[Stored data entries]
==========

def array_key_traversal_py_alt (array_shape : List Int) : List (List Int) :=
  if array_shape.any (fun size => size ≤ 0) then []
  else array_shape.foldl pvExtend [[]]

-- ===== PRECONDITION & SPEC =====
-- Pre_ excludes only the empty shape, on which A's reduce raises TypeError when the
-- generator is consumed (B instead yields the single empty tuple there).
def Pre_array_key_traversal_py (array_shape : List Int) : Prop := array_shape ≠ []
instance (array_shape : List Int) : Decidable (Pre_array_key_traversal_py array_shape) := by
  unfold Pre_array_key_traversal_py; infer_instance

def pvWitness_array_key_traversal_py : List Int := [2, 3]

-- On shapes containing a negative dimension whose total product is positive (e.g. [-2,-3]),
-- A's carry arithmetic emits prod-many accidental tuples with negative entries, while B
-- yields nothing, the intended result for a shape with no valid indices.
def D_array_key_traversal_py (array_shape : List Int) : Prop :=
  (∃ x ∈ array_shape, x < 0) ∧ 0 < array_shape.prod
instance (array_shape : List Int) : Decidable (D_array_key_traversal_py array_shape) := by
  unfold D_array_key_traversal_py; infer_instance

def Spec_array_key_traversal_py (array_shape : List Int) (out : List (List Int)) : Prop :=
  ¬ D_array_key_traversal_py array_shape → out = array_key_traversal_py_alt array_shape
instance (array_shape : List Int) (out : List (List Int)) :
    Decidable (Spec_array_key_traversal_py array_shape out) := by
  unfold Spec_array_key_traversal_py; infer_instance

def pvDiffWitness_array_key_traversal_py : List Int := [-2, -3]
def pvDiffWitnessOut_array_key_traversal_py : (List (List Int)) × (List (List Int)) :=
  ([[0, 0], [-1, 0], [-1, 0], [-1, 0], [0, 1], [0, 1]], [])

==========

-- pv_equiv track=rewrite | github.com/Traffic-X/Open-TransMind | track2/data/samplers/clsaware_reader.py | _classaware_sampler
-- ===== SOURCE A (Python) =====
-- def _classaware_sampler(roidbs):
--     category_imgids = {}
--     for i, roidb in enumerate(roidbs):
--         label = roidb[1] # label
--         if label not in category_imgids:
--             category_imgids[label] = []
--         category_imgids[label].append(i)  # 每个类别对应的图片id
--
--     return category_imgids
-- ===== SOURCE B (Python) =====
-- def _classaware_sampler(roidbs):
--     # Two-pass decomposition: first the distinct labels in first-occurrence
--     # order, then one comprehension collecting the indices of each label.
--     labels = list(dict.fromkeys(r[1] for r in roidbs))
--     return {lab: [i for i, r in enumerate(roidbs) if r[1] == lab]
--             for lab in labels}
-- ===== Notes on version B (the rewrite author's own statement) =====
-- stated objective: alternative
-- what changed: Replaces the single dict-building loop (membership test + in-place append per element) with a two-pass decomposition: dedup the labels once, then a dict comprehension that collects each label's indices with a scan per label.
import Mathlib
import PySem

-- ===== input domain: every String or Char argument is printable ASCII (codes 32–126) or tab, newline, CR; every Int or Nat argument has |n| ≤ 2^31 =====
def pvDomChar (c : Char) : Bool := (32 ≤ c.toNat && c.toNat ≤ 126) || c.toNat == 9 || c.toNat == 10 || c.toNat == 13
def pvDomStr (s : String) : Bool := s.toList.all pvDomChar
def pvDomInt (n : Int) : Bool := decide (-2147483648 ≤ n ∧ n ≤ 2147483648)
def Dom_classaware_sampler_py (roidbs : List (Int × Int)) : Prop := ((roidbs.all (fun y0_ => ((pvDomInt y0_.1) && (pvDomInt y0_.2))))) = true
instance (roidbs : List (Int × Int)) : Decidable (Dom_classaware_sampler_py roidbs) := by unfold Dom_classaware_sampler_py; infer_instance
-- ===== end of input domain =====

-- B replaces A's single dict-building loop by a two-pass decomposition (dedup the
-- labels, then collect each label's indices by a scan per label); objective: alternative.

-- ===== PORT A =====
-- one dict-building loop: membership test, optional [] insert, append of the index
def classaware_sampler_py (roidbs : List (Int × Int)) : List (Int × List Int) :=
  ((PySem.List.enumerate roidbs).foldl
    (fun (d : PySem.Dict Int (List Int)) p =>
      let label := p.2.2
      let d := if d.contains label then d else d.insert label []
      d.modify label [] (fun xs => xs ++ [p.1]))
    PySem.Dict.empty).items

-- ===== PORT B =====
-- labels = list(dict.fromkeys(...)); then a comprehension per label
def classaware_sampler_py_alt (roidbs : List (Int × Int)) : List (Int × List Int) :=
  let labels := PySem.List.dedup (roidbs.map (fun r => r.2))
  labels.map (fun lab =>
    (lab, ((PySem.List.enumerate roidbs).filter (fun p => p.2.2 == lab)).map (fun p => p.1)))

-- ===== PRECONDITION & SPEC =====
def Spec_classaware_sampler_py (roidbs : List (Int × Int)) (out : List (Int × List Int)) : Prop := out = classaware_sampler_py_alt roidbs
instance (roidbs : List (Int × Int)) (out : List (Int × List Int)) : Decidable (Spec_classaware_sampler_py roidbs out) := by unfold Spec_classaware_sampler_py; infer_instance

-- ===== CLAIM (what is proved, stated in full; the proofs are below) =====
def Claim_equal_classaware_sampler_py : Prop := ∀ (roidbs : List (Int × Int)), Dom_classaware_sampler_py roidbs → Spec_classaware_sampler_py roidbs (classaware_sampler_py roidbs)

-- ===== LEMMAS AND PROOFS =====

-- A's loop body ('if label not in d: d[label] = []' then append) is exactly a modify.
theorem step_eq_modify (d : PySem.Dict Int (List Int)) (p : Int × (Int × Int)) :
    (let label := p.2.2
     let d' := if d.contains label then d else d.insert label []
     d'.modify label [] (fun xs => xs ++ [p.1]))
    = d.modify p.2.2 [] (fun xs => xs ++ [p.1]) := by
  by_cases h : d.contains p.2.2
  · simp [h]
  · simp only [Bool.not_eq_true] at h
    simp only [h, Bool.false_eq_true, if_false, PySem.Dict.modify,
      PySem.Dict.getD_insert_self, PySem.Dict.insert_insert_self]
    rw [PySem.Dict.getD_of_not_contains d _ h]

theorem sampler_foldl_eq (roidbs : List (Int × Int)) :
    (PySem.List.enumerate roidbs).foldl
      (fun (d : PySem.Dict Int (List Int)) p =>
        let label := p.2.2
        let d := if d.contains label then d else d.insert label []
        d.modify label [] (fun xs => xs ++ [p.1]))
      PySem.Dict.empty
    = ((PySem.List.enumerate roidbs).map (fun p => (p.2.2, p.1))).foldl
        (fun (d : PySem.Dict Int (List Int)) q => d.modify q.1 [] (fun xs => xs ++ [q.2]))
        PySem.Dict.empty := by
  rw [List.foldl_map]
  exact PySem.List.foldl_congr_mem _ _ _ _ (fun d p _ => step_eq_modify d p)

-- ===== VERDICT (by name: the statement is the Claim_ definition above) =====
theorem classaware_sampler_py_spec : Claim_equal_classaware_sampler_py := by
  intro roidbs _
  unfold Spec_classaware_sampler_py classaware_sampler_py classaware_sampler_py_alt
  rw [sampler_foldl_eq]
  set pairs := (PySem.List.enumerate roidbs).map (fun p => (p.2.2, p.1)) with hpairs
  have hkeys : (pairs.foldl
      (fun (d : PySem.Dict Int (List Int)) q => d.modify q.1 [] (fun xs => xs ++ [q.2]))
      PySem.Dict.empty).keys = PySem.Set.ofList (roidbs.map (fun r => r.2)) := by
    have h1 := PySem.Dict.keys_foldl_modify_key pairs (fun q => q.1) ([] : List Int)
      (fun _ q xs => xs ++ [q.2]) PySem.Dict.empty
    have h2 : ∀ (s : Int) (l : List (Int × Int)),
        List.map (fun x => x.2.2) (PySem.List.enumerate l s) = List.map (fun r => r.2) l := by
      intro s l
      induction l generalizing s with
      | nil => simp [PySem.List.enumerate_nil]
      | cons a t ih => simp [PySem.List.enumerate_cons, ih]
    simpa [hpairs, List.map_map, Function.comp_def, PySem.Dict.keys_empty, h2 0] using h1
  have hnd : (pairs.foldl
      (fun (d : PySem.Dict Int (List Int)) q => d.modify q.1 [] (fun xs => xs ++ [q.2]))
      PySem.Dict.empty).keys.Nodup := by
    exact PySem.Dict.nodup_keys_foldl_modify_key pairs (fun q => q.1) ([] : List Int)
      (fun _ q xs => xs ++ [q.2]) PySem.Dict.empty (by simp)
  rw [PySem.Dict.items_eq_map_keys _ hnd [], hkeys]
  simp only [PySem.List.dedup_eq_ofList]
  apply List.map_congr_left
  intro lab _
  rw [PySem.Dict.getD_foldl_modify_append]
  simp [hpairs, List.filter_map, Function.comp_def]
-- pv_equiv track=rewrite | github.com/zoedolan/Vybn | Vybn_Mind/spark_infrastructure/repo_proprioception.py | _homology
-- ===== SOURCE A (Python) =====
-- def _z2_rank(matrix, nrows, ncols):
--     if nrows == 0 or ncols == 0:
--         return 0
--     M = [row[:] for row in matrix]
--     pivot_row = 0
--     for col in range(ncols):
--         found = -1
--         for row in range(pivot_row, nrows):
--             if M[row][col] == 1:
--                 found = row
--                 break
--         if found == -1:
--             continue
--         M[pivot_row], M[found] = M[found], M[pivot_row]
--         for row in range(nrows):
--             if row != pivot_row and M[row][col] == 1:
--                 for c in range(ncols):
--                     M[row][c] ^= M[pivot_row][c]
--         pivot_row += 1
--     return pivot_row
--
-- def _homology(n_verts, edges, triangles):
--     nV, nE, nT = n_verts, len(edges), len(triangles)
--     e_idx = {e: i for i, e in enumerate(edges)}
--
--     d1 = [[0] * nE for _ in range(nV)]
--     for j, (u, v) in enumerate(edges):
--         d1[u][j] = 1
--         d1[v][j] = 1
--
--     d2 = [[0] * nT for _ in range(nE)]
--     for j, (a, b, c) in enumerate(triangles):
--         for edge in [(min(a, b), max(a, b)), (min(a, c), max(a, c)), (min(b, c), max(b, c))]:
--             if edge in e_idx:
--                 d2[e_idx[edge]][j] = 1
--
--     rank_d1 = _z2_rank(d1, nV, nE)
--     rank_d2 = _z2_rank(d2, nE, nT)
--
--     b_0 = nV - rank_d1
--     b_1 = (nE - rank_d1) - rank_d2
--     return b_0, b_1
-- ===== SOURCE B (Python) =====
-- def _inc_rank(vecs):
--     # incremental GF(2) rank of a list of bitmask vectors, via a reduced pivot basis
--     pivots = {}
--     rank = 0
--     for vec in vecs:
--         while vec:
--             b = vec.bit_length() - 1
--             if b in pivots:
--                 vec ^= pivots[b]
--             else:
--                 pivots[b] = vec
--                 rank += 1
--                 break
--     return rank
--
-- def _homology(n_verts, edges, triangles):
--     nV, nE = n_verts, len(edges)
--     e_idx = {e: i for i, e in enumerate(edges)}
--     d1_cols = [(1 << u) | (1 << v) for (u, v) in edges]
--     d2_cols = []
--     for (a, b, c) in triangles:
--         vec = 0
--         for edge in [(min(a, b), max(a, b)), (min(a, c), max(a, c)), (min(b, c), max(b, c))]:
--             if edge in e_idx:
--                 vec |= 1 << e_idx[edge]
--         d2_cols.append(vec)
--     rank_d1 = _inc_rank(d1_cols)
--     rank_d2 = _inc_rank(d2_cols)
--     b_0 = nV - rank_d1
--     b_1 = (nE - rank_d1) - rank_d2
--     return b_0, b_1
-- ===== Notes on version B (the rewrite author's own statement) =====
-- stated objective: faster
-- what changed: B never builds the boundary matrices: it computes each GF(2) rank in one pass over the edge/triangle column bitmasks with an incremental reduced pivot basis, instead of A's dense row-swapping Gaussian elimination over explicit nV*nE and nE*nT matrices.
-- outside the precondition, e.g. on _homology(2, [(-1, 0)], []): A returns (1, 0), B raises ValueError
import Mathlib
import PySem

==========

> _Prompt_:
All that is needed is the exact run of lines above from the line containing "instance (roidbs : List (Int × Int)) : Decidable" through the line containing "let d' := if", both of them included.

> _Answer area_:
instance (roidbs : List (Int × Int)) : Decidable (Dom_classaware_sampler_py roidbs) := by unfold Dom_classaware_sampler_py; infer_instance
-- ===== end of input domain =====

-- B replaces A's single dict-building loop by a two-pass decomposition (dedup the
-- labels, then collect each label's indices by a scan per label); objective: alternative.

-- ===== PORT A =====
-- one dict-building loop: membership test, optional [] insert, append of the index
def classaware_sampler_py (roidbs : List (Int × Int)) : List (Int × List Int) :=
  ((PySem.List.enumerate roidbs).foldl
    (fun (d : PySem.Dict Int (List Int)) p =>
      let label := p.2.2
      let d := if d.contains label then d else d.insert label []
      d.modify label [] (fun xs => xs ++ [p.1]))
    PySem.Dict.empty).items

-- ===== PORT B =====
-- labels = list(dict.fromkeys(...)); then a comprehension per label
def classaware_sampler_py_alt (roidbs : List (Int × Int)) : List (Int × List Int) :=
  let labels := PySem.List.dedup (roidbs.map (fun r => r.2))
  labels.map (fun lab =>
    (lab, ((PySem.List.enumerate roidbs).filter (fun p => p.2.2 == lab)).map (fun p => p.1)))

-- ===== PRECONDITION & SPEC =====
def Spec_classaware_sampler_py (roidbs : List (Int × Int)) (out : List (Int × List Int)) : Prop := out = classaware_sampler_py_alt roidbs
instance (roidbs : List (Int × Int)) (out : List (Int × List Int)) : Decidable (Spec_classaware_sampler_py roidbs out) := by unfold Spec_classaware_sampler_py; infer_instance

-- ===== CLAIM (what is proved, stated in full; the proofs are below) =====
def Claim_equal_classaware_sampler_py : Prop := ∀ (roidbs : List (Int × Int)), Dom_classaware_sampler_py roidbs → Spec_classaware_sampler_py roidbs (classaware_sampler_py roidbs)

-- ===== LEMMAS AND PROOFS =====

-- A's loop body ('if label not in d: d[label] = []' then append) is exactly a modify.
theorem step_eq_modify (d : PySem.Dict Int (List Int)) (p : Int × (Int × Int)) :
    (let label := p.2.2
     let d' := if d.contains label then d else d.insert label []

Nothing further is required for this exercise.